Keith Henderson, co-director of American University's Transnational Crime and Corruption Center, said this case "contains all the elements of a much broader, global problem" involving financial networks that have few checks on the rapid movement of money by criminals or corrupt government officials.
One U.S. official, who spoke on the condition of anonymity, said investigators believe the money came from a variety of schemes to defraud the Russian government. That includes procurement deals in which suppliers charged exorbitant prices and kicked back money to corrupt officials. The U.S. official said executives also probably used a variety of schemes to steal from their companies and funneled the money through Bank of New York accounts.
Some in the Clinton administration also believe that Russian banks, some of them now insolvent, used the Bank of New York accounts to hide millions of dollars in profits squirreled away during the summer 1998 ruble-devaluation crisis .
And while the mob connection may not be as prominent as first thought, this official said, it almost certainly exists. The best evidence is related to a Pennsylvania firm called YBM Magnex International Inc., which prosecutors alleged in June was behind an elaborate stock fraud. Benex, one of the Berlin companies, was involved in financial transactions with YBM Magnex.

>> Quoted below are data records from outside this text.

-- pv_equiv track=rewrite | github.com/ckn1070/algorithm | programmers/043_fill_puzzle_pieces_84021/sol.py | solution
-- ===== SOURCE A (Python) =====
-- from collections import deque, Counter
--
-- dx = [1, -1, 0, 0]
--
-- dy = [0, 0, 1, -1]
--
-- def bfs_extract(board, target):
--     n = len(board)
--     visited = [[False]*n for _ in range(n)]
--     shapes = []
--
--     for i in range(n):
--         for j in range(n):
--             if not visited[i][j] and board[i][j] == target:
--                 q = deque([(i, j)])
--                 visited[i][j] = True
--                 cells = [(i, j)]
--
--                 while q:
--                     x, y = q.popleft()
--                     for k in range(4):
--                         nx, ny = x + dx[k], y + dy[k]
--                         if 0 <= nx < n and 0 <= ny < n and not visited[nx][ny] and board[nx][ny] == target:
--                             visited[nx][ny] = True
--                             q.append((nx, ny))
--                             cells.append((nx, ny))
--
--                 shapes.append(cells)
--     return shapes
--
-- def normalize(cells):
--     xs = [x for x, y in cells]
--     ys = [y for x, y in cells]
--     minx, miny = min(xs), min(ys)
--     norm = sorted((x - minx, y - miny) for x, y in cells)
--     return tuple(norm)
--
-- def rotate90(cells):
--     # cells: list/tuple of (x,y) in normalized-ish coordinates
--     # (x,y) -> (y, -x)
--     rotated = [(y, -x) for x, y in cells]
--     return normalize(rotated)
--
-- def canonical(cells):
--     base = normalize(cells)
--     forms = [base]
--     cur = base
--     for _ in range(3):
--         cur = rotate90(cur)
--         forms.append(cur)
--     return min(forms)  # 대표 형태(회전 불변 키)
--
-- def solution(game_board, table):
--     # 1) table에서 조각들(1) 추출
--     pieces = bfs_extract(table, 1)
--     piece_counter = Counter()
--     piece_size = {}
--
--     for p in pieces:
--         key = canonical(p)
--         piece_counter[key] += 1
--         piece_size[key] = len(p)  # 같은 key는 크기 동일
--
--     # 2) game_board에서 구멍들(0) 추출
--     holes = bfs_extract(game_board, 0)
--
--     ans = 0
--     for h in holes:
--         key = canonical(h)
--         if piece_counter[key] > 0:
--             piece_counter[key] -= 1
--             ans += len(h)
--     return ans
-- ===== SOURCE B (Python) =====
-- from collections import Counter
--
-- def extract(board, target):
--     # union-find over flat indices i*n+j, linking larger root under smaller root
--     n = len(board)
--     parent = list(range(n * n))
--
--     def find(i):
--         while parent[i] != i:
--             i = parent[i]
--         return i
--
--     for i in range(n):
--         for j in range(n):
--             if board[i][j] == target:
--                 p = i * n + j
--                 if j + 1 < n and board[i][j + 1] == target:
--                     a, b = find(p), find(p + 1)
--                     if a != b:
--                         parent[max(a, b)] = min(a, b)
--                 if i + 1 < n and board[i + 1][j] == target:
--                     a, b = find(p), find(p + n)
--                     if a != b:
--                         parent[max(a, b)] = min(a, b)
--
--     groups = {}
--     for i in range(n):
--         for j in range(n):
--             if board[i][j] == target:
--                 groups.setdefault(find(i * n + j), []).append((i, j))
--     return list(groups.values())
--
-- def normalize(cells):
--     minx = min(x for x, y in cells)
--     miny = min(y for x, y in cells)
--     return tuple(sorted((x - minx, y - miny) for x, y in cells))
--
-- def canonical(cells):
--     # rotation-invariant key: least normalized form over the four closed-form rotations
--     return min(normalize([rot(x, y) for x, y in cells]) for rot in
--                (lambda x, y: (x, y),
--                 lambda x, y: (y, -x),
--                 lambda x, y: (-x, -y),
--                 lambda x, y: (-y, x)))
--
-- def solution(game_board, table):
--     piece_count = Counter(canonical(p) for p in extract(table, 1))
--     hole_count = Counter(canonical(h) for h in extract(game_board, 0))
--     # a canonical key lists the cells of the shape, so its len is the shape's size
--     return sum(min(piece_count[k], c) * len(k) for k, c in hole_count.items())
-- ===== Notes on version B (the rewrite author's own statement) =====
-- stated objective: alternative
-- what changed: B replaces A's BFS flood fill (deque + visited matrix) by a union-find component extractor (flat parent array over i*n+j, link-by-index unions over right/down edges, then a dict bucketing cells by find-root), computes the rotation-invariant key as the minimum over the four closed-form rotation images instead of A's iterated rotate-then-renormalize, and replaces A's stateful greedy Counter-decrement matching by the closed-form sum min(piece_count[k], hole_count[k]) * len(k) over two Counters.
import Mathlib
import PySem

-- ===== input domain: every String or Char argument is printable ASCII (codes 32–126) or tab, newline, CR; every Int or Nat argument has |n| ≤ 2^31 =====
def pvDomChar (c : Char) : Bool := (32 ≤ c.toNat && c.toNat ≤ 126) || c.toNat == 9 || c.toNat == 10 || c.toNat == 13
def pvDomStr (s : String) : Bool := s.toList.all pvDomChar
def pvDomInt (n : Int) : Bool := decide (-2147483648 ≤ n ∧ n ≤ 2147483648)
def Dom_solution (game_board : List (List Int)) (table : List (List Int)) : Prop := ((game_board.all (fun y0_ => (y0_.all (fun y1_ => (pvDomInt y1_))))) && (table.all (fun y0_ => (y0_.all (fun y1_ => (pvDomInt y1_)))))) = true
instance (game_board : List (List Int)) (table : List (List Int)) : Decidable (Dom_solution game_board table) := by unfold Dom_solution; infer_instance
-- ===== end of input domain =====

-- B replaces A's BFS flood fill by a union-find component extractor (flat parent array,
-- link-by-index, bucketed through a dict keyed by root) and A's stateful greedy matching by a
-- closed-form sum over two Counters (objective: alternative).

-- ===== SHARED HELPERS (identical code in Source A and Source B: normalize, tuple min; board access) =====
-- board[x][y] (in range under Pre_; default 0 unreachable there)
def bgetI (b : List (List Int)) (x y : Int) : Int := (b.getD x.toNat []).getD y.toNat 0

-- normalize(cells): shift so the mins are 0, then Python-sort the pairs (lexicographic)
def normShape (cells : List (Int × Int)) : List (Int × Int) :=
  let minx := (PySem.List.min? (cells.map (fun p => p.1)) (fun v => v)).getD 0
  let miny := (PySem.List.min? (cells.map (fun p => p.2)) (fun v => v)).getD 0
  PySem.List.sorted (cells.map (fun p => (p.1 - minx, p.2 - miny)))
    (fun p => (toLex p : Lex (Int × Int))) false

-- Python `<` on tuples / lists of tuples (exact lexicographic comparison, ported by hand)
def listLtB : List (Int × Int) → List (Int × Int) → Bool
  | [], [] => false
  | [], _ :: _ => true
  | _ :: _, [] => false
  | p :: ps, q :: qs => (p.1 < q.1 || (p.1 == q.1 && p.2 < q.2)) || (p == q && listLtB ps qs)

-- min(forms): Python min keeps the first minimum
def formMin (base : List (Int × Int)) (rest : List (List (Int × Int))) : List (Int × Int) :=
  rest.foldl (fun m f => if listLtB f m then f else m) base

-- ===== PORT A =====
def dxL : List Int := [1, -1, 0, 0]
def dyL : List Int := [0, 0, 1, -1]

-- visited[x][y] (default true out of range; in real runs visited is n×n and indices are in range)
def vget (v : List (List Bool)) (x y : Int) : Bool := (v.getD x.toNat []).getD y.toNat true
-- visited[x][y] = True
def vset (v : List (List Bool)) (x y : Int) : List (List Bool) :=
  v.set x.toNat ((v.getD x.toNat []).set y.toNat true)

def countFalse : List (List Bool) → Nat
  | [] => 0
  | r :: t => r.count false + countFalse t

-- one direction k of the inner `for k in range(4)` loop; state = (visited, q, cells)
def bfsStep (board : List (List Int)) (target n x y : Int)
    (σ : List (List Bool) × List (Int × Int) × List (Int × Int)) (k : Int) :
    List (List Bool) × List (Int × Int) × List (Int × Int) :=
  let nx := x + PySem.List.pyGetD dxL k 0
  let ny := y + PySem.List.pyGetD dyL k 0
  if 0 ≤ nx ∧ nx < n ∧ 0 ≤ ny ∧ ny < n ∧ vget σ.1 nx ny = false ∧ bgetI board nx ny = target
  then (vset σ.1 nx ny, σ.2.1 ++ [(nx, ny)], σ.2.2 ++ [(nx, ny)])
  else σ

-- termination helpers for the `while q` loop (cited by bfsLoop's decreasing_by)
lemma count_false_set_lt (r : List Bool) (b : Nat) (h : r.getD b true = false) :
    (r.set b true).count false < r.count false := by
  induction r generalizing b with
  | nil => simp [List.getD] at h
  | cons x t ih =>
    cases b with
    | zero => simp_all [List.getD]
    | succ b =>
      have := ih b (by simpa [List.getD] using h)
      simp [List.count_cons]
      omega

lemma countFalse_vset_lt_aux (v : List (List Bool)) (a b : Nat)
    (h : (v.getD a []).getD b true = false) :
    countFalse (v.set a ((v.getD a []).set b true)) < countFalse v := by
  induction v generalizing a with
  | nil => simp [List.getD] at h
  | cons r t ih =>
    cases a with
    | zero =>
      rw [List.getD_cons_zero] at h ⊢
      rw [List.set_cons_zero]
      have := count_false_set_lt r b h
      simp only [countFalse]
      omega
    | succ a =>
      rw [List.getD_cons_succ] at h ⊢
      rw [List.set_cons_succ]
      have := ih a h
      simp only [countFalse]
      omega

lemma countFalse_vset_lt (v : List (List Bool)) (x y : Int)
    (h : vget v x y = false) : countFalse (vset v x y) < countFalse v := by
  exact countFalse_vset_lt_aux v x.toNat y.toNat h

lemma bfsStep_measure (board : List (List Int)) (target n x y : Int)
    (σ : List (List Bool) × List (Int × Int) × List (Int × Int)) (k : Int) :
    2 * countFalse (bfsStep board target n x y σ k).1 + (bfsStep board target n x y σ k).2.1.length
      ≤ 2 * countFalse σ.1 + σ.2.1.length := by
  unfold bfsStep
  dsimp only
  split
  · next h =>
    have := countFalse_vset_lt σ.1 _ _ h.2.2.2.2.1
    simp
    omega
  · exact le_refl _

lemma bfsFold_measure (board : List (List Int)) (target n x y : Int)
    (ks : List Int) (σ : List (List Bool) × List (Int × Int) × List (Int × Int)) :
    2 * countFalse ((ks.foldl (bfsStep board target n x y) σ)).1
        + ((ks.foldl (bfsStep board target n x y) σ)).2.1.length
      ≤ 2 * countFalse σ.1 + σ.2.1.length := by
  induction ks generalizing σ with
  | nil => exact le_refl _
  | cons k ks ih =>
    exact le_trans (ih (bfsStep board target n x y σ k)) (bfsStep_measure board target n x y σ k)

-- the `while q:` loop of bfs_extract
def bfsLoop (board : List (List Int)) (target n : Int)
    (v : List (List Bool)) (q c : List (Int × Int)) :
    List (List Bool) × List (Int × Int) :=
  match q with
  | [] => (v, c)
  | (x, y) :: qt =>
    let σ := (PySem.List.pyRange 0 4 1).foldl (bfsStep board target n x y) (v, qt, c)
    bfsLoop board target n σ.1 σ.2.1 σ.2.2
termination_by 2 * countFalse v + q.length
decreasing_by
  have := bfsFold_measure board target n x y (PySem.List.pyRange 0 4 1) (v, qt, c)
  simp at this ⊢
  omega

-- bfs_extract(board, target)
def bfsExtract (board : List (List Int)) (target : Int) : List (List (Int × Int)) :=
  let n : Int := board.length
  let visited0 := List.replicate board.length (List.replicate board.length false)
  let res := (PySem.List.pyRange 0 n 1).foldl (fun st i =>
    (PySem.List.pyRange 0 n 1).foldl
      (fun (st : List (List Bool) × List (List (Int × Int))) j =>
        if vget st.1 i j = false ∧ bgetI board i j = target then
          let r := bfsLoop board target n (vset st.1 i j) [(i, j)] [(i, j)]
          (r.1, st.2 ++ [r.2])
        else st) st) (visited0, ([] : List (List (Int × Int))))
  res.2

def rotate90 (cells : List (Int × Int)) : List (Int × Int) :=
  normShape (cells.map (fun p => (p.2, -p.1)))
-- pv_equiv track=rewrite | github.com/lucasvtiradentes/md-align | src/docalign/checks/box_padding.py | _expected_padding
-- ===== SOURCE A (Python) =====
-- from collections import Counter
--
-- def _expected_padding(paddings):
--     counts = Counter(paddings)
--     max_count = max(counts.values())
--     candidates = [p for p, c in counts.items() if c == max_count]
--     if len(candidates) == 1:
--         return candidates[0]
--     if 0 in candidates:
--         non_zero = [c for c in candidates if c > 0]
--         return min(non_zero)
--     return None
-- ===== SOURCE B (Python) =====
-- def _expected_padding(paddings):
--     s = sorted(paddings)
--     n = len(s)
--     max_count = 0
--     candidates = []
--     i = 0
--     while i < n:
--         j = i
--         while j < n and s[j] == s[i]:
--             j += 1
--         c = j - i
--         if c > max_count:
--             max_count = c
--             candidates = [s[i]]
--         elif c == max_count:
--             candidates.append(s[i])
--         i = j
--     if len(candidates) == 1:
--         return candidates[0]
--     if 0 in candidates:
--         return min(c for c in candidates if c > 0)
--     return None
-- ===== Notes on version B (the rewrite author's own statement) =====
-- stated objective: alternative
-- what changed: Replaced the Counter hash-count and dict-items scan with sorting a copy and a single grouped pass over equal runs that tracks the maximal run length and its values; the tie-break logic is kept.
-- outside the precondition, e.g. on _expected_padding([]): A raises ValueError, B returns None
import Mathlib
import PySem
-- pv_equiv track=rewrite | github.com/iamzin/Study-Algorithm | programmers/기본수학/[12938_기본수학_최고의집합]천재승/[12938_기본수학_최고의집합]천재승.py | solution
-- ===== SOURCE A (Python) =====
-- def solution(n, s):
--     answer = []
--
--     #고르게 분포될 값을 구한다.
--     a=s//n
--     if a==0:
--         return [-1]
--     #남은 값은 뒤에서 앞으로 1씩 뿌려준다.
--     b=s%n
--
--     for i in range(n):
--         answer.append(a)
--
--     for i in range(b):
--         answer[n-1-i]+=1
--
--     return answer
-- ===== SOURCE B (Python) =====
-- def solution(n, s):
--     if s // n == 0:
--         return [-1]
--
--     # Greedy single pass: each position takes the floor-average of the remaining
--     # sum over the remaining count; the remainders self-balance into a's then a+1's.
--     answer = []
--     m, r = n, s
--     while m > 0:
--         q = r // m
--         answer.append(q)
--         r -= q
--         m -= 1
--     return answer
-- ===== Notes on version B (the rewrite author's own statement) =====
-- stated objective: alternative
-- what changed: Replaces A's two staged passes (build a uniform list of s//n, then increment the last s%n entries in place) with a single greedy pass: each position takes the floor-average of the remaining sum over the remaining count, which provably yields the same a..a,a+1..a+1 list without ever computing s%n or revisiting the list.
import Mathlib
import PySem

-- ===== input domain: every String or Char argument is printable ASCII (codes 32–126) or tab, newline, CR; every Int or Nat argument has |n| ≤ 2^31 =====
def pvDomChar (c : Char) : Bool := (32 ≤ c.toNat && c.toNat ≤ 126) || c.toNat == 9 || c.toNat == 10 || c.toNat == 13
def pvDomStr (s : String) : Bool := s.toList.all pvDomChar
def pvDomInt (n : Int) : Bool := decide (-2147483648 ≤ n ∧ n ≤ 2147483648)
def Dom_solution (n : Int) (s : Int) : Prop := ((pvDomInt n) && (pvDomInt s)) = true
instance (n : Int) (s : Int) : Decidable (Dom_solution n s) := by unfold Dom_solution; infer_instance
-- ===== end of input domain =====

-- B distributes the sum in one greedy pass (each position takes the floor-average of the
-- remaining sum over the remaining count) instead of A's two staged passes; same value on all n ≠ 0.

-- ===== PORT A =====
-- answer[n-1-i] += 1 : read with pyGetD / write with pySetD; exact because the loop's
-- index n-1-i is always in range when the loop body runs (0 ≤ i < b = s % n < n).
def solution (n : Int) (s : Int) : List Int :=
  let a := PySem.Int.floordiv s n
  if a = 0 then [-1]
  else
    let b := PySem.Int.mod s n
    let answer := (PySem.List.pyRange 0 n 1).foldl (fun acc _ => acc ++ [a]) []
    (PySem.List.pyRange 0 b 1).foldl
      (fun acc i => PySem.List.pySetD acc (n - 1 - i) (PySem.List.pyGetD acc (n - 1 - i) 0 + 1)) answer

-- ===== PORT B =====
-- B's while loop over state (m, r): each iteration emits r // m and updates the state;
-- ported as the structural recursion on m
def solutionGo (m : Int) (r : Int) : List Int :=
  if _h : m ≤ 0 then []
  else PySem.Int.floordiv r m :: solutionGo (m - 1) (r - PySem.Int.floordiv r m)
termination_by m.toNat
decreasing_by omega

def solution_alt (n : Int) (s : Int) : List Int :=
  if PySem.Int.floordiv s n = 0 then [-1]
  else solutionGo n s

-- ===== PRECONDITION & SPEC =====
-- Python A raises ZeroDivisionError at n = 0 (s // n); excluded.
def Pre_solution (n : Int) (s : Int) : Prop := n ≠ 0
instance (n : Int) (s : Int) : Decidable (Pre_solution n s) := by unfold Pre_solution; infer_instance
def pvWitness_solution : Int × Int := (2, 9)

def Spec_solution (n : Int) (s : Int) (out : List Int) : Prop := out = solution_alt n s
instance (n : Int) (s : Int) (out : List Int) : Decidable (Spec_solution n s out) := by unfold Spec_solution; infer_instance

-- ===== CLAIM (what is proved, stated in full; the proofs are below) =====
def Claim_equal_solution : Prop := ∀ (n : Int) (s : Int), Dom_solution n s → Pre_solution n s → Spec_solution n s (solution n s)

-- ===== LEMMAS AND PROOFS =====

-- A's first loop: appending a once per element of any list gives init ++ replicate
theorem foldl_append_const {α β : Type} (l : List β) (x : α) (init : List α) :
    l.foldl (fun acc _ => acc ++ [x]) init = init ++ List.replicate l.length x := by
  induction l generalizing init with
  | nil => simp
  | cons h t ih => simp [List.foldl, ih, List.replicate_succ]

-- the in-range read during A's second loop
theorem pyGetD_block {m k : Nat} (a : Int) (hk : k < m) :
    PySem.List.pyGetD (List.replicate (m - k) a ++ List.replicate k (a + 1)) ((m : Int) - 1 - (k : Int)) 0 = a := by
  have h1 : ((m : Int) - 1 - (k : Int)) = ((m - 1 - k : Nat) : Int) := by omega
  rw [h1, PySem.List.pyGetD_natCast]
  have hlt : m - 1 - k < m - k := by omega
  rw [List.getD_append _ _ _ _ (by simpa using hlt)]
  simp [List.getD, hlt]

-- the in-range write during A's second loop
theorem pySetD_block {m k : Nat} (a : Int) (hk : k < m) :
    PySem.List.pySetD (List.replicate (m - k) a ++ List.replicate k (a + 1)) ((m : Int) - 1 - (k : Int)) (a + 1)
      = List.replicate (m - (k + 1)) a ++ List.replicate (k + 1) (a + 1) := by
  have h1 : ((m : Int) - 1 - (k : Int)) = ((m - 1 - k : Nat) : Int) := by omega
  rw [h1, PySem.List.pySetD_natCast]
  have hlt : m - 1 - k < m - k := by omega
  rw [List.set_append_left _ _ (by simpa using hlt)]
  have : (List.replicate (m - k) a).set (m - 1 - k) (a + 1)
      = List.replicate (m - (k + 1)) a ++ [a + 1] := by
    have hmk : m - k = (m - (k + 1)) + 1 := by omega
    rw [hmk, List.replicate_succ' (n := m - (k + 1))]
    rw [List.set_append_right _ _ (by simp; omega)]
    have hidx : m - 1 - k - (List.replicate (m - (k + 1)) a).length = 0 := by simp; omega
    rw [hidx]
    simp
  rw [this, List.append_assoc]
  simp [List.replicate_succ]

-- A's second loop, b iterations starting from a uniform list of length m
theorem second_loop (m : Nat) (a : Int) :
    ∀ k : Nat, k ≤ m →
    (PySem.List.pyRange 0 (k : Int) 1).foldl
        (fun acc i => PySem.List.pySetD acc ((m : Int) - 1 - i) (PySem.List.pyGetD acc ((m : Int) - 1 - i) 0 + 1))
        (List.replicate m a)
      = List.replicate (m - k) a ++ List.replicate k (a + 1) := by
  intro k
  induction k with
  | zero => intro _; simp [PySem.List.pyRange_one_eq_nil]
  | succ k ih =>
    intro hk
    have hk' : k ≤ m := by omega
    have hcast : ((k + 1 : Nat) : Int) = (k : Int) + 1 := by push_cast; ring
    rw [hcast, PySem.List.pyRange_one_succ_right (by positivity), List.foldl_append, ih hk']
    simp only [List.foldl]
    rw [pyGetD_block a (by omega), pySetD_block a (by omega)]

-- A's value in closed form (n > 0)
theorem solution_closed (n s : Int) (hn : 0 < n) :
    solution n s = if PySem.Int.floordiv s n = 0 then [-1]
      else List.replicate (n - PySem.Int.mod s n).toNat (PySem.Int.floordiv s n)
        ++ List.replicate (PySem.Int.mod s n).toNat (PySem.Int.floordiv s n + 1) := by
  unfold solution
  by_cases ha : PySem.Int.floordiv s n = 0
  · simp [ha]
  · simp only [ha, if_false]
    set a := PySem.Int.floordiv s n with hadef
    set b := PySem.Int.mod s n with hbdef
    have hb0 : 0 ≤ b := PySem.Int.mod_nonneg s hn
    have hbn : b < n := PySem.Int.mod_lt s hn
    have hm : ((n.toNat : Int)) = n := by omega
    have hkb : ((b.toNat : Int)) = b := by omega
    have hfirst : (PySem.List.pyRange 0 n 1).foldl (fun acc _ => acc ++ [a]) []
        = List.replicate n.toNat a := by
      rw [foldl_append_const]
      simp [PySem.List.length_pyRange_one]
    rw [hfirst]
    have := second_loop n.toNat a b.toNat (by omega)
    rw [hm, hkb] at this
    rw [this]
    have h3 : (n - b).toNat = n.toNat - b.toNat := by omega
    rw [h3]

-- B's recursion in closed form: go emits the same a..a,a+1..a+1 block (m > 0)
theorem go_closed : ∀ (m : Nat) (r : Int), 0 < m →
    solutionGo (m : Int) r
      = List.replicate (m - (PySem.Int.mod r m).toNat) (PySem.Int.floordiv r m)
        ++ List.replicate (PySem.Int.mod r m).toNat (PySem.Int.floordiv r m + 1) := by
  intro m
  induction m with
  | zero => intro r h; omega
  | succ m ih =>
    intro r _
    have hmpos : (0:Int) < (m + 1 : Nat) := by positivity
    set a := PySem.Int.floordiv r ((m + 1 : Nat) : Int) with hadef
    set b := PySem.Int.mod r ((m + 1 : Nat) : Int) with hbdef
    have hb0 : 0 ≤ b := PySem.Int.mod_nonneg r hmpos
    have hbn : b < (m + 1 : Nat) := PySem.Int.mod_lt r hmpos
    have hsplit : a * ((m + 1 : Nat) : Int) + b = r := by
      have := PySem.Int.floordiv_mul_add_mod r ((m + 1 : Nat) : Int)
      linarith [this]
    rw [solutionGo]
    simp only [dif_neg (by push_cast; omega : ¬ ((m + 1 : Nat) : Int) ≤ 0)]
    rw [← hadef]
    rcases Nat.eq_zero_or_pos m with hm0 | hmpos'
    · -- m = 0 : the recursive call returns [], and b = r % 1 = 0
      subst hm0
      have hb : b = 0 := by omega
      rw [solutionGo]
      simp [hb]
    · -- m > 0 : apply the IH to the remainder r - a
      have hrec := ih (r - a) hmpos'
      -- compute (r - a) // m and (r - a) % m from r - a = a * m + b
      have hra : r - a = a * (m : Int) + b := by push_cast at hsplit ⊢; linarith
      have hmZ : (0:Int) < (m : Nat) := by exact_mod_cast hmpos'
      have hfd : PySem.Int.floordiv (r - a) (m : Nat) = (r - a) / (m : Nat) :=
        PySem.Int.floordiv_eq_ediv_of_pos hmZ
      have hmd : PySem.Int.mod (r - a) (m : Nat) = (r - a) % (m : Nat) :=
        PySem.Int.mod_eq_emod_of_pos hmZ
      have hstep : ((m + 1 : Nat) : Int) - 1 = (m : Int) := by push_cast; ring
      rw [hstep]
      by_cases hbm : b < (m : Int)
      · -- remainder stays b, quotient stays a
        have hq : (r - a) / (m : Int) = a := by
          rw [hra, add_comm, Int.add_mul_ediv_right _ _ (by omega : (m:Int) ≠ 0),
              Int.ediv_eq_zero_of_lt hb0 hbm]
          ring
        have hr : (r - a) % (m : Int) = b := by
          rw [hra, add_comm, Int.add_mul_emod_self_right, Int.emod_eq_of_lt hb0 hbm]
        rw [hrec, hfd, hmd, hq, hr]
        have hcount : (m + 1) - b.toNat = (m - b.toNat) + 1 := by omega
        rw [hcount, List.replicate_succ]
        simp
      · -- b = m : the tail is uniformly a + 1
        have hbm' : b = (m : Int) := by omega
        have hq : (r - a) / (m : Int) = a + 1 := by
          rw [hra, hbm', add_comm, Int.add_mul_ediv_right _ _ (by omega : (m:Int) ≠ 0),
              Int.ediv_self (by omega : (m:Int) ≠ 0)]
          ring
        have hr : (r - a) % (m : Int) = 0 := by
          rw [hra, hbm', add_comm, Int.add_mul_emod_self_right, Int.emod_self]
        rw [hrec, hfd, hmd, hq, hr]
        have hb' : b.toNat = m := by omega
        simp [hb', List.replicate_succ]

theorem solution_spec_aux (n s : Int) (hn : n ≠ 0) : solution n s = solution_alt n s := by
  unfold solution_alt
  by_cases ha : PySem.Int.floordiv s n = 0
  · simp only [ha, if_pos]
    unfold solution
    simp [ha]
  · simp only [ha, if_false]
    rcases lt_or_gt_of_ne hn with hneg | hpos
    · -- n < 0 : A's loops are empty, B's recursion stops immediately → both []
      have hb := PySem.Int.mod_neg_bounds s hneg
      unfold solution
      simp only [ha, if_false]
      rw [PySem.List.pyRange_one_eq_nil (by omega), PySem.List.pyRange_one_eq_nil (by omega)]
      rw [solutionGo]
      simp [le_of_lt hneg]
    · -- n > 0 : both equal the closed-form block
      have hm : ((n.toNat : Int)) = n := by omega
      have := go_closed n.toNat s (by omega)
      rw [hm] at this
      rw [solution_closed n s hpos, this]
      have hb0 : 0 ≤ PySem.Int.mod s n := PySem.Int.mod_nonneg s hpos
      have hbn : PySem.Int.mod s n < n := PySem.Int.mod_lt s hpos
      have h3 : (n - PySem.Int.mod s n).toNat = n.toNat - (PySem.Int.mod s n).toNat := by omega
      simp [ha, h3]

-- ===== VERDICT (by name: the statement is the Claim_ definition above) =====
theorem solution_spec : Claim_equal_solution := by
  intro n s _ hpre
  exact solution_spec_aux n s hpre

Just last month, the inquiry moved in another direction when the Cayman Islands accounts of Dyachenko, Yeltsin's son-in-law, were discovered. Belka Trading Corp., the firm that made the payments totaling more than $2 million to the accounts, says the money was for legitimate activities. No transfers have been found between the Berlin accounts and Belka, but investigators have subpoenaed business records and intend to keep digging.
The Swiss Probe
The story of the Swiss probe begins in a state building at 2 Nikitnikov Pereulok in Moscow, about six blocks from the Kremlin. It holds the office of presidential affairs, headed by Pavel Borodin, one of the most powerful people in the Kremlin.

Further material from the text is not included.